- _ASSIGNED TASK_: Return the run of lines below that opens with the line containing "-- pv_equiv track=rewrite | github.com/aonzuza/codingInterview" and closes with the line containing "def Dom_find_min_cut (wall", keeping each one exact.

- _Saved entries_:
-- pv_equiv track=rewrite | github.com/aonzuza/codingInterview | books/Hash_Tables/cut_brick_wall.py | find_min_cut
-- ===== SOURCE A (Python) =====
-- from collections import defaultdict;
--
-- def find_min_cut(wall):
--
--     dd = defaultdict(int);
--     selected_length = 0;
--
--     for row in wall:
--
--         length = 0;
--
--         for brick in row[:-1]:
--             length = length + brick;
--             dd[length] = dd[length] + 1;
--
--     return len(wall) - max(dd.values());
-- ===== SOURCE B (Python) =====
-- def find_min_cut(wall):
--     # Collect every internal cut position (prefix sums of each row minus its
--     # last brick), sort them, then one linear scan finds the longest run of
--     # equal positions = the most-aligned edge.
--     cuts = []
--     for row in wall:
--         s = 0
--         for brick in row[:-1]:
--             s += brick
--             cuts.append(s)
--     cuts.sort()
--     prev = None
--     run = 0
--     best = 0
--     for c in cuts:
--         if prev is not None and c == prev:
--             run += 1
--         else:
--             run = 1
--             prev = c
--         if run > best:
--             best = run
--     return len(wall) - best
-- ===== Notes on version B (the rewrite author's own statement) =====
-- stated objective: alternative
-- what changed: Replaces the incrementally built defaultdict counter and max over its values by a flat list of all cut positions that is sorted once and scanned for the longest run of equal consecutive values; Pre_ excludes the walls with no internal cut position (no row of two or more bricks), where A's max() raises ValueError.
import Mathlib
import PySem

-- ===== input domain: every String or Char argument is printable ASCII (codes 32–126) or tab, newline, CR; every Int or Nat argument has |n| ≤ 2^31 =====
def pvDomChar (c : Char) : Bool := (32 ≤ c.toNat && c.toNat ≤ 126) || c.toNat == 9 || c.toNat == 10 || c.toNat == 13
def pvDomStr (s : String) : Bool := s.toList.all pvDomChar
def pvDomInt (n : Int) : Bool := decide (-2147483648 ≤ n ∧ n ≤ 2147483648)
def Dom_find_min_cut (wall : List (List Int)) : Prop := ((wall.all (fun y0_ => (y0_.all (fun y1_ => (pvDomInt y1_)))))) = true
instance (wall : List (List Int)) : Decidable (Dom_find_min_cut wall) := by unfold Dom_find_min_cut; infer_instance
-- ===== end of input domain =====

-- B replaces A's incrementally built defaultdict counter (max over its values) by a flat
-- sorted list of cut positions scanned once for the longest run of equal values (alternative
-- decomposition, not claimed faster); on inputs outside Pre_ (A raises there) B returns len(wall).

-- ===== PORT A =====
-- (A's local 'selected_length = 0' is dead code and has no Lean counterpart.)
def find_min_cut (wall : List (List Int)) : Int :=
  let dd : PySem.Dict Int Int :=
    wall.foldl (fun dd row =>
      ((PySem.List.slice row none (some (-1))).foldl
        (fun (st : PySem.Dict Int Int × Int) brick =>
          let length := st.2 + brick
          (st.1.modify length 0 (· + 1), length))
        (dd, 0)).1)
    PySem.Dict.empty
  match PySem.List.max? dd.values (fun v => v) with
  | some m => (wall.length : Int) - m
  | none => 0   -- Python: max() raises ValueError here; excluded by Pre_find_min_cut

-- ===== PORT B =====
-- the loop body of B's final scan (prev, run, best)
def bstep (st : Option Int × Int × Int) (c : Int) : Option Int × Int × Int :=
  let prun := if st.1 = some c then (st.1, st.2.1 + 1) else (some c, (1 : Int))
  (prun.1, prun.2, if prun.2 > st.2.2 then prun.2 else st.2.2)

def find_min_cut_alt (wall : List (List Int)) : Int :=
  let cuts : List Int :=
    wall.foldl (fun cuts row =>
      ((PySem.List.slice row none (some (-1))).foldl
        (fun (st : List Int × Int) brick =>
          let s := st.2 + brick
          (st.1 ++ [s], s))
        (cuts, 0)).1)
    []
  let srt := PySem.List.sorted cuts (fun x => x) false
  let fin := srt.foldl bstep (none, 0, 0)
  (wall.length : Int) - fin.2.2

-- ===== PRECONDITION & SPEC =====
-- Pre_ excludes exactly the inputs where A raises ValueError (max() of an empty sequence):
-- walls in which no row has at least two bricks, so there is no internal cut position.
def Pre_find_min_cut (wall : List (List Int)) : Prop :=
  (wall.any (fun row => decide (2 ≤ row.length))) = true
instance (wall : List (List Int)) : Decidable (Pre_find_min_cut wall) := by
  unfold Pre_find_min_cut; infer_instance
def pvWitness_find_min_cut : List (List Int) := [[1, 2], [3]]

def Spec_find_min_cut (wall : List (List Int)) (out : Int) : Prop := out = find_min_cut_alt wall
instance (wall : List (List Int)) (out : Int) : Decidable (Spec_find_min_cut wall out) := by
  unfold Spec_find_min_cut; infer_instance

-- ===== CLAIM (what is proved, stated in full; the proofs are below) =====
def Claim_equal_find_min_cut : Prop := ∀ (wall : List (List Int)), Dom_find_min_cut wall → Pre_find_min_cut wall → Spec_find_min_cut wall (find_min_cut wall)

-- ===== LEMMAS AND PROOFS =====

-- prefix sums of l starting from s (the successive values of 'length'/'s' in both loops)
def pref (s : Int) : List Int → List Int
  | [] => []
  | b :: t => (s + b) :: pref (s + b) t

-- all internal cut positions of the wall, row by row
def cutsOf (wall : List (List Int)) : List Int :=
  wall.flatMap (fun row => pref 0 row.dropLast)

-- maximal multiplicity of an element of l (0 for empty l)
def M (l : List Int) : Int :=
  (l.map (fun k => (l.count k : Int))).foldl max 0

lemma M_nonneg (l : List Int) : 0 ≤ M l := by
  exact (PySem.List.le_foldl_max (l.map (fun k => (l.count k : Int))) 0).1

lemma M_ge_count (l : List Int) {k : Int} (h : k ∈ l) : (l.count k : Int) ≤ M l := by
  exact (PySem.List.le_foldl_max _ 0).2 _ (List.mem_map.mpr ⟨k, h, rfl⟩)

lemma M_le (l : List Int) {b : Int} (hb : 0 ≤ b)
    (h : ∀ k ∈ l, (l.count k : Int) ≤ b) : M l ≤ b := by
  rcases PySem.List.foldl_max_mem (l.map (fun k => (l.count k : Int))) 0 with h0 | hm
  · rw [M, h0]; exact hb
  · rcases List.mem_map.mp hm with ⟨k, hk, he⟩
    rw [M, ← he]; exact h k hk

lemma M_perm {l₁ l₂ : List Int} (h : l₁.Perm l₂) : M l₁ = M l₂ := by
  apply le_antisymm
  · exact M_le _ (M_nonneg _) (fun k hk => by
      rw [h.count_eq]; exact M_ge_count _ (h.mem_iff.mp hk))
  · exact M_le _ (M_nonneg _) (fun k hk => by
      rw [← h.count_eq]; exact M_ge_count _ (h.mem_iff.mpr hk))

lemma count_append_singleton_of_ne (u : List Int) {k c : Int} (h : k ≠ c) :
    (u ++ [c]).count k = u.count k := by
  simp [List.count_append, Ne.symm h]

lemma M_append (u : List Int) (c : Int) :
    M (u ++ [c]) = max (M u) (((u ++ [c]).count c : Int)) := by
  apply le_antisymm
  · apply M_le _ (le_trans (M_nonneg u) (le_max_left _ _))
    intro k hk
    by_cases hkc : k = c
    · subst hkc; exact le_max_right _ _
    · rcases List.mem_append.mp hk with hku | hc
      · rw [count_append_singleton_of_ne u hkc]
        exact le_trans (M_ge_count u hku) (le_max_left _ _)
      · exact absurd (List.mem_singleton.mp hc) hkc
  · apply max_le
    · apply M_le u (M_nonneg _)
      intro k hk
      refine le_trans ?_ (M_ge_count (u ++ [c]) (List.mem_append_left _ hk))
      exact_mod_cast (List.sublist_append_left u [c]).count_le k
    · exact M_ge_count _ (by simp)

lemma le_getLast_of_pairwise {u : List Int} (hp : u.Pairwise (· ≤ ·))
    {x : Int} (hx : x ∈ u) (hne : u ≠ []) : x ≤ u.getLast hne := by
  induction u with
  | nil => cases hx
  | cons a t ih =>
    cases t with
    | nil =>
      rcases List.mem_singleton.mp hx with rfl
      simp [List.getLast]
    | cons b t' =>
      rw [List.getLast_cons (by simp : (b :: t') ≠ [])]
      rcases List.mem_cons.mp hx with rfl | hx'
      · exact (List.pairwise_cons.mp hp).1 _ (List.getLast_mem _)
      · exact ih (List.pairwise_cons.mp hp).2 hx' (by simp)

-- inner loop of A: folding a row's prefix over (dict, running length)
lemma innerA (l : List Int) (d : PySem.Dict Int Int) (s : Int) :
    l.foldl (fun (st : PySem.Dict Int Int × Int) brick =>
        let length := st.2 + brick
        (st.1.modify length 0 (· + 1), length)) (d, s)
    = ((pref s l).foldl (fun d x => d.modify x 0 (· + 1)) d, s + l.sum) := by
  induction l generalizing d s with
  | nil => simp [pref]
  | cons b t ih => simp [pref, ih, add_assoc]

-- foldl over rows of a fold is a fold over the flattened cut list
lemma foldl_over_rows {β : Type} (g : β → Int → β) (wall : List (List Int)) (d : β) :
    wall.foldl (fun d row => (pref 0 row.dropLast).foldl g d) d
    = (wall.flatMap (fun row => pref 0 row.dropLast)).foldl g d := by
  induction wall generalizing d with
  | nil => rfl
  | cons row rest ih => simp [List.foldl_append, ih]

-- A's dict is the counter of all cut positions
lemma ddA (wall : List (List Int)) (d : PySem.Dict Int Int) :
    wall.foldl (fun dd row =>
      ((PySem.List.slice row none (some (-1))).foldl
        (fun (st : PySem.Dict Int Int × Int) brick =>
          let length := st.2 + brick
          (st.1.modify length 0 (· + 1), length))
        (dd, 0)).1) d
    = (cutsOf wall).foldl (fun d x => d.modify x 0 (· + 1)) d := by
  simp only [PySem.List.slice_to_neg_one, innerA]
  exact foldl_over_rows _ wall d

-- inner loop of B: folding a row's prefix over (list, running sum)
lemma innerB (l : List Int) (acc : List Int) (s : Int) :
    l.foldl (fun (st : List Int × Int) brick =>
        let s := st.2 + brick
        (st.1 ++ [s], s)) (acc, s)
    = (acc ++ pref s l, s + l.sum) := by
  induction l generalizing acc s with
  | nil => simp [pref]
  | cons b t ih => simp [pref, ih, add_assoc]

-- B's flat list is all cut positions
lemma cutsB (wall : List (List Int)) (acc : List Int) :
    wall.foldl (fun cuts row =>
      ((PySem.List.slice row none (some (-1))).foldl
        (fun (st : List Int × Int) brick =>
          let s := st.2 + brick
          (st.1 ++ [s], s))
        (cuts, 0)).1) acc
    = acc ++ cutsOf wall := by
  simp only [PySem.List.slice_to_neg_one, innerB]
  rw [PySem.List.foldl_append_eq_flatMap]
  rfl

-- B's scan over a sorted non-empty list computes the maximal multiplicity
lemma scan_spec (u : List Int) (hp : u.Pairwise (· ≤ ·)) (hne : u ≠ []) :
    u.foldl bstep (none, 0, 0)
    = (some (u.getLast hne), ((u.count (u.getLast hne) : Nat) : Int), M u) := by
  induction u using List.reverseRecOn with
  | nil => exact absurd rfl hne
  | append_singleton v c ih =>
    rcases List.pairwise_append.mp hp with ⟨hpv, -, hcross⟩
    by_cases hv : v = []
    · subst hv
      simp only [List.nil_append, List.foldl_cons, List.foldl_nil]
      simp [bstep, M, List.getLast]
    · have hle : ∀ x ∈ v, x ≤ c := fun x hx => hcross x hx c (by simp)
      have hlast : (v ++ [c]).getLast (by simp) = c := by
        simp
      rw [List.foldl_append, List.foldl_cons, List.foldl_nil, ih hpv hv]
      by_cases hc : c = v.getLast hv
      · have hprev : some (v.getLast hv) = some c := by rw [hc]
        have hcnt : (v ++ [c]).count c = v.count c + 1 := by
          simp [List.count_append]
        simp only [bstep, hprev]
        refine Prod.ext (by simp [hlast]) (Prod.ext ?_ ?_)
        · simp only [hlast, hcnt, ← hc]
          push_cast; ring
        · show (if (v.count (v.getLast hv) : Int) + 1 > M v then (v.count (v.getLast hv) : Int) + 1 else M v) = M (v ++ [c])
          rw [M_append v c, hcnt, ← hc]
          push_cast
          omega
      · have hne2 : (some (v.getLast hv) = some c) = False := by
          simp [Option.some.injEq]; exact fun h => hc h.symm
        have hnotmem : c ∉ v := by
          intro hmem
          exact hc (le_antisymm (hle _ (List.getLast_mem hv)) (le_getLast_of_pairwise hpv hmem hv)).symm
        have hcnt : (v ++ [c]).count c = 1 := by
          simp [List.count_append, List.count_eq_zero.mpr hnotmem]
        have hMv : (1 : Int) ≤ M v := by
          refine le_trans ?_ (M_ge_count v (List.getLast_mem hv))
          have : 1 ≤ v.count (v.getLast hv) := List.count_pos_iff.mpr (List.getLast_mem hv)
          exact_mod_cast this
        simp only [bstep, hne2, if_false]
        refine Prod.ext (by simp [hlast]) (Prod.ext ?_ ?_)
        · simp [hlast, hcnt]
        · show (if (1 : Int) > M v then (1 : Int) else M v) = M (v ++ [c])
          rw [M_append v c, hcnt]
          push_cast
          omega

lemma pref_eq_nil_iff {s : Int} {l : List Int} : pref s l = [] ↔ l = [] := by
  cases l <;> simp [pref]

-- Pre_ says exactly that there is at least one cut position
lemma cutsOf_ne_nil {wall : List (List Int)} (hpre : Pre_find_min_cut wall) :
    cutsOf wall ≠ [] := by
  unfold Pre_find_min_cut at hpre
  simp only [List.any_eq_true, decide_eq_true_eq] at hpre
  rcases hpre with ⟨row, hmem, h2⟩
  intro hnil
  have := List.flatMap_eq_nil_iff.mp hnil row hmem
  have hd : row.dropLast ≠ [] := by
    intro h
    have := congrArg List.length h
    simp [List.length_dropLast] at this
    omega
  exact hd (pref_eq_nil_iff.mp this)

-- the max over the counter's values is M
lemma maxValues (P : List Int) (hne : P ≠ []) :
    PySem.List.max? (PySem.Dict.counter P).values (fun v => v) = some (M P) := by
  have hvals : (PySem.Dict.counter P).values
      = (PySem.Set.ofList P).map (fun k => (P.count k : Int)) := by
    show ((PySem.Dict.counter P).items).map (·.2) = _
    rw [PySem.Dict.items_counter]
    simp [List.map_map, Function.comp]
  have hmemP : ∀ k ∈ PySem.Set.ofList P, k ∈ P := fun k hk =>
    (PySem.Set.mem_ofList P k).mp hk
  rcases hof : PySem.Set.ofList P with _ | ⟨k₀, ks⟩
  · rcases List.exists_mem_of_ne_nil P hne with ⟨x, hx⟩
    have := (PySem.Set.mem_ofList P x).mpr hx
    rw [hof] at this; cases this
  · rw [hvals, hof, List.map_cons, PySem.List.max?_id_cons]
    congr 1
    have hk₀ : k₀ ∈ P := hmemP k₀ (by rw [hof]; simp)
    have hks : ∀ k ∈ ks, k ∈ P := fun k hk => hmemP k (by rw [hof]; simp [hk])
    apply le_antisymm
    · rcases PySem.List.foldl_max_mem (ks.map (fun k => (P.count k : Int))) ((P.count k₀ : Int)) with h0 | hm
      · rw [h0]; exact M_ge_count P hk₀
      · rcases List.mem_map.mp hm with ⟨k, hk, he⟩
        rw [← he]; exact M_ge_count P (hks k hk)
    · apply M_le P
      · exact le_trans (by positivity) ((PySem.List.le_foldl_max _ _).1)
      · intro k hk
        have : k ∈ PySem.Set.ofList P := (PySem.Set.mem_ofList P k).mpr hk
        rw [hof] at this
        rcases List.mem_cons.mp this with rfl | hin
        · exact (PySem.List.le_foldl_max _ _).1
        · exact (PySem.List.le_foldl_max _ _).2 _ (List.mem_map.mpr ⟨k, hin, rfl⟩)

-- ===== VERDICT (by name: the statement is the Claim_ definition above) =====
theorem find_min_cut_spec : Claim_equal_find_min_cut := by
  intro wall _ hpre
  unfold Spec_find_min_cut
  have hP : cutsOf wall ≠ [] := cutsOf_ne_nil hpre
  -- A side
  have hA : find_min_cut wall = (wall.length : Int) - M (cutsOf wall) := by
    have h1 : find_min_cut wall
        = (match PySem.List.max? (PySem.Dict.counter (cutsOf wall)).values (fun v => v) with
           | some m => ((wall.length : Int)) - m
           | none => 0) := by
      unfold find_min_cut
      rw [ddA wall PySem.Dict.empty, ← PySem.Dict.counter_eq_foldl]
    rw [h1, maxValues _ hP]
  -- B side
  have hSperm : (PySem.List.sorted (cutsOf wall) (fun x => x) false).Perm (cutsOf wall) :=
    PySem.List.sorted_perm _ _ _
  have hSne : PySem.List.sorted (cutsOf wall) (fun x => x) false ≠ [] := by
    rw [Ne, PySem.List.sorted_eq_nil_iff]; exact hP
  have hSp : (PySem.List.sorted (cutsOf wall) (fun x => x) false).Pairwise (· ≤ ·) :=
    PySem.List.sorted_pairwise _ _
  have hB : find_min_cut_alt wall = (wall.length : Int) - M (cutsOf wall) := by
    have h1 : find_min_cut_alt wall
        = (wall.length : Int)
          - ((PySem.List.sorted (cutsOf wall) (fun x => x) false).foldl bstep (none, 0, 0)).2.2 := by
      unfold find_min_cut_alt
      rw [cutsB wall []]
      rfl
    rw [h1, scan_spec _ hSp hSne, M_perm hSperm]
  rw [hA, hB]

--

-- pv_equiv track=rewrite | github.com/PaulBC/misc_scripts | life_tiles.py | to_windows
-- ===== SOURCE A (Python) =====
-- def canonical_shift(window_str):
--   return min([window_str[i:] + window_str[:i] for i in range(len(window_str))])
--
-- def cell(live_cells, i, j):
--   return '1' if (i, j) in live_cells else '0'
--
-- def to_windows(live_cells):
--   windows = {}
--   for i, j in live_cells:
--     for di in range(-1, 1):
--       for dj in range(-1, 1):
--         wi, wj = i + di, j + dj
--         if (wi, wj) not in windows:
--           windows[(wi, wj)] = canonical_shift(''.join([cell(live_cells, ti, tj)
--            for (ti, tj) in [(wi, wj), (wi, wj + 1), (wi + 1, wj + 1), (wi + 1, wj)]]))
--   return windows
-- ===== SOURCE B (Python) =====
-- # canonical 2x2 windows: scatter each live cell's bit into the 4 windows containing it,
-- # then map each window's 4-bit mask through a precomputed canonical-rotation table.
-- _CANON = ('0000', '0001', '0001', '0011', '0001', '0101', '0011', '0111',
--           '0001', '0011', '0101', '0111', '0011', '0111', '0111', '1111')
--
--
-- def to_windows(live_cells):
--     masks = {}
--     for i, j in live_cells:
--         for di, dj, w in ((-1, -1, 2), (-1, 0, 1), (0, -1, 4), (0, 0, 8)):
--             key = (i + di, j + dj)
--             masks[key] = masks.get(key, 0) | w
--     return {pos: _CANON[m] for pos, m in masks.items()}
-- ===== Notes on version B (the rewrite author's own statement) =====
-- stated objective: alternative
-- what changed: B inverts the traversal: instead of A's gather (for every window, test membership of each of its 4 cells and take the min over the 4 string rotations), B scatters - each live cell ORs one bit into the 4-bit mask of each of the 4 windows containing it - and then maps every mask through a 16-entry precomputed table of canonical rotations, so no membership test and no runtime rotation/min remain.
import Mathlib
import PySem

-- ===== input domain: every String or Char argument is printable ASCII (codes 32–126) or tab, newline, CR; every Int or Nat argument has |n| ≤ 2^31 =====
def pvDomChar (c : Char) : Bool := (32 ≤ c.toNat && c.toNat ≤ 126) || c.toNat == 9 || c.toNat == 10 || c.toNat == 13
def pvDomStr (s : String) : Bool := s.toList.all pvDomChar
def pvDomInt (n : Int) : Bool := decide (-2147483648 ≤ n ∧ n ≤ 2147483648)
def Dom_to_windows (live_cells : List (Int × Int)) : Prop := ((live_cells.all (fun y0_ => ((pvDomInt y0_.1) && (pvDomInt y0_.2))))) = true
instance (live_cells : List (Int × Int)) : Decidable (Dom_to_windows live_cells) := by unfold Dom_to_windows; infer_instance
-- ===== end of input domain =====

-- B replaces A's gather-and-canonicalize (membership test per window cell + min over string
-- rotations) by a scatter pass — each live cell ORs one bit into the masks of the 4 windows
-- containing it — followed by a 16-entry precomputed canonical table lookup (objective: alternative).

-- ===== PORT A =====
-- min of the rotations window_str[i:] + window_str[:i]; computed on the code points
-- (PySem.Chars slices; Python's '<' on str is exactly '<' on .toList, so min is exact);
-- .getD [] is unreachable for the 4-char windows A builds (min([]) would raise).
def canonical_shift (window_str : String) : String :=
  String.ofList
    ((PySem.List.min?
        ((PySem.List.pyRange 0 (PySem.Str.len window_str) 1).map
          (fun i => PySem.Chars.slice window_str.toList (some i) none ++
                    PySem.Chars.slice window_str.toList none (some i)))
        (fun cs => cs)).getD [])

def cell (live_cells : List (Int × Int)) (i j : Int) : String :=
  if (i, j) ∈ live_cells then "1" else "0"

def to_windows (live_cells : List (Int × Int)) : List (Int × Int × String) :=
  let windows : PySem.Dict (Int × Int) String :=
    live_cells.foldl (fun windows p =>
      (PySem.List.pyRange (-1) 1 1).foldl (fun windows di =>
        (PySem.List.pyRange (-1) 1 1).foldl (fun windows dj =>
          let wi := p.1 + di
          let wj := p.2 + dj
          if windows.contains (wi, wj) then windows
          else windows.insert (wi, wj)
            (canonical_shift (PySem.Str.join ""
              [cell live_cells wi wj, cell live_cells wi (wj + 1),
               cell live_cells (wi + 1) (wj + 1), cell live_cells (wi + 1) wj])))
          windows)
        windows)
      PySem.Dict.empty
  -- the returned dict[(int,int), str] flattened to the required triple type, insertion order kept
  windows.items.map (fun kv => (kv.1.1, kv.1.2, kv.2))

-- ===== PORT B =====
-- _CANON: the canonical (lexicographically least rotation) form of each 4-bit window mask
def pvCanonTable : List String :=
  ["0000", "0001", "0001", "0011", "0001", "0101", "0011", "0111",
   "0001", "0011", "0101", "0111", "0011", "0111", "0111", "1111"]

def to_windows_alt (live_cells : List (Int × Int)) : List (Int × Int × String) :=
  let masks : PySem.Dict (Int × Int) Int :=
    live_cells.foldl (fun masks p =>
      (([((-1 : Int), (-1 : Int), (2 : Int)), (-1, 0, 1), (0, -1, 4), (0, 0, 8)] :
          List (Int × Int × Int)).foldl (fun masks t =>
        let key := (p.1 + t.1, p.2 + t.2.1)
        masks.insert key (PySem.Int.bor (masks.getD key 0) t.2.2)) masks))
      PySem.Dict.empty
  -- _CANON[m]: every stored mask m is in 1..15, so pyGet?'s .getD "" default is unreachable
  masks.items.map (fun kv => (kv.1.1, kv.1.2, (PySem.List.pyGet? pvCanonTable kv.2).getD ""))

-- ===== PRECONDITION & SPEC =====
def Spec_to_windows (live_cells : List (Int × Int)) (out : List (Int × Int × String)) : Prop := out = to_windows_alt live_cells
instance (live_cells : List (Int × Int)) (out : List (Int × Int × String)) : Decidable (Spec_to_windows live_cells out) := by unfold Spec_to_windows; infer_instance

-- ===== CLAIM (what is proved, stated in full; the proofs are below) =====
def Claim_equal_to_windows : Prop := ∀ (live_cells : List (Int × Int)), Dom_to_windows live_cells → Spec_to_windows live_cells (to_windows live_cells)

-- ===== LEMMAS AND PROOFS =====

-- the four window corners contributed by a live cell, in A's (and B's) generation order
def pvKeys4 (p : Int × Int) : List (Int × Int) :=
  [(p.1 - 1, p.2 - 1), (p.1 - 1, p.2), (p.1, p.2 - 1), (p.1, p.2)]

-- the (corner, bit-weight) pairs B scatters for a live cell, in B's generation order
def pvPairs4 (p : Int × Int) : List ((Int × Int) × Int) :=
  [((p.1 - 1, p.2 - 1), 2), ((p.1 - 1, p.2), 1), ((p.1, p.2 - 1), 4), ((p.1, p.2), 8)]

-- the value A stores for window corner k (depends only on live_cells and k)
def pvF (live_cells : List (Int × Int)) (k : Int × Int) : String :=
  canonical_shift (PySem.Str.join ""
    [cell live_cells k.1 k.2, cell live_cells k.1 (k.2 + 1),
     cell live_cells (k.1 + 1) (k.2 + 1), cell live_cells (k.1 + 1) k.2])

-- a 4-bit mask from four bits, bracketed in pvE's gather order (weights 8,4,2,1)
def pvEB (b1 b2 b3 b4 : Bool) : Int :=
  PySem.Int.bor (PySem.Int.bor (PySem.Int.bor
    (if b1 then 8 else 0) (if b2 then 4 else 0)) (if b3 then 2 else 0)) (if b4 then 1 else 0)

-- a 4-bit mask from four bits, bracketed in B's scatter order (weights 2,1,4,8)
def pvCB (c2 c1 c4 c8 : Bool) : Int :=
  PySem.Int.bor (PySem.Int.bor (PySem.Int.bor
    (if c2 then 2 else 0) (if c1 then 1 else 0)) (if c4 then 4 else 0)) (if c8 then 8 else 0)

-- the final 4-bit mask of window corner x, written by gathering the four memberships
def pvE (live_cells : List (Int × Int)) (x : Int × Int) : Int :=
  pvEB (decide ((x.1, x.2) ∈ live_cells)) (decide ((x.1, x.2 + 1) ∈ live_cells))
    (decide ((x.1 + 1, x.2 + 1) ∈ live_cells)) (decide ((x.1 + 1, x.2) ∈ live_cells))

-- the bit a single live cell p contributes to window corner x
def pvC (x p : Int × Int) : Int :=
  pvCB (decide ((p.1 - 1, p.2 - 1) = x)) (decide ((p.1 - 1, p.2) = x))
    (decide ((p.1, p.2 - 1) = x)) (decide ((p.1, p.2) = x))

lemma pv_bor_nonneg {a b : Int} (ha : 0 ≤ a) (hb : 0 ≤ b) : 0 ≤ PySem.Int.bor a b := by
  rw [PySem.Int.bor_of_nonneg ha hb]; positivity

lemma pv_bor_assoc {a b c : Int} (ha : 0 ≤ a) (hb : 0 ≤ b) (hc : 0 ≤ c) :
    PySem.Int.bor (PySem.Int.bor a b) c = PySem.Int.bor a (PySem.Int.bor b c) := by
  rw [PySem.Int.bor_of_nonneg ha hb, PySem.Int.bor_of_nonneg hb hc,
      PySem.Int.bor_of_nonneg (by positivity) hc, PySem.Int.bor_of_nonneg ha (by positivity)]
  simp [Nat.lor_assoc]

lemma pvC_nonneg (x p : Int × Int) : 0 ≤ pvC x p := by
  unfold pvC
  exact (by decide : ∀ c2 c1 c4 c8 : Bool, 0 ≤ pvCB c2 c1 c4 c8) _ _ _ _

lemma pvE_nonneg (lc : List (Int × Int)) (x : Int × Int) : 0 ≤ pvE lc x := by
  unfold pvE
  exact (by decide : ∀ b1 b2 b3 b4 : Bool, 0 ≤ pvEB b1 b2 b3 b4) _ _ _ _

- _EXERCISE SOLUTION_:
-- pv_equiv track=rewrite | github.com/aonzuza/codingInterview | books/Hash_Tables/cut_brick_wall.py | find_min_cut
-- ===== SOURCE A (Python) =====
-- from collections import defaultdict;
--
-- def find_min_cut(wall):
--
--     dd = defaultdict(int);
--     selected_length = 0;
--
--     for row in wall:
--
--         length = 0;
--
--         for brick in row[:-1]:
--             length = length + brick;
--             dd[length] = dd[length] + 1;
--
--     return len(wall) - max(dd.values());
-- ===== SOURCE B (Python) =====
-- def find_min_cut(wall):
--     # Collect every internal cut position (prefix sums of each row minus its
--     # last brick), sort them, then one linear scan finds the longest run of
--     # equal positions = the most-aligned edge.
--     cuts = []
--     for row in wall:
--         s = 0
--         for brick in row[:-1]:
--             s += brick
--             cuts.append(s)
--     cuts.sort()
--     prev = None
--     run = 0
--     best = 0
--     for c in cuts:
--         if prev is not None and c == prev:
--             run += 1
--         else:
--             run = 1
--             prev = c
--         if run > best:
--             best = run
--     return len(wall) - best
-- ===== Notes on version B (the rewrite author's own statement) =====
-- stated objective: alternative
-- what changed: Replaces the incrementally built defaultdict counter and max over its values by a flat list of all cut positions that is sorted once and scanned for the longest run of equal consecutive values; Pre_ excludes the walls with no internal cut position (no row of two or more bricks), where A's max() raises ValueError.
import Mathlib
import PySem

-- ===== input domain: every String or Char argument is printable ASCII (codes 32–126) or tab, newline, CR; every Int or Nat argument has |n| ≤ 2^31 =====
def pvDomChar (c : Char) : Bool := (32 ≤ c.toNat && c.toNat ≤ 126) || c.toNat == 9 || c.toNat == 10 || c.toNat == 13
def pvDomStr (s : String) : Bool := s.toList.all pvDomChar
def pvDomInt (n : Int) : Bool := decide (-2147483648 ≤ n ∧ n ≤ 2147483648)
def Dom_find_min_cut (wall : List (List Int)) : Prop := ((wall.all (fun y0_ => (y0_.all (fun y1_ => (pvDomInt y1_)))))) = true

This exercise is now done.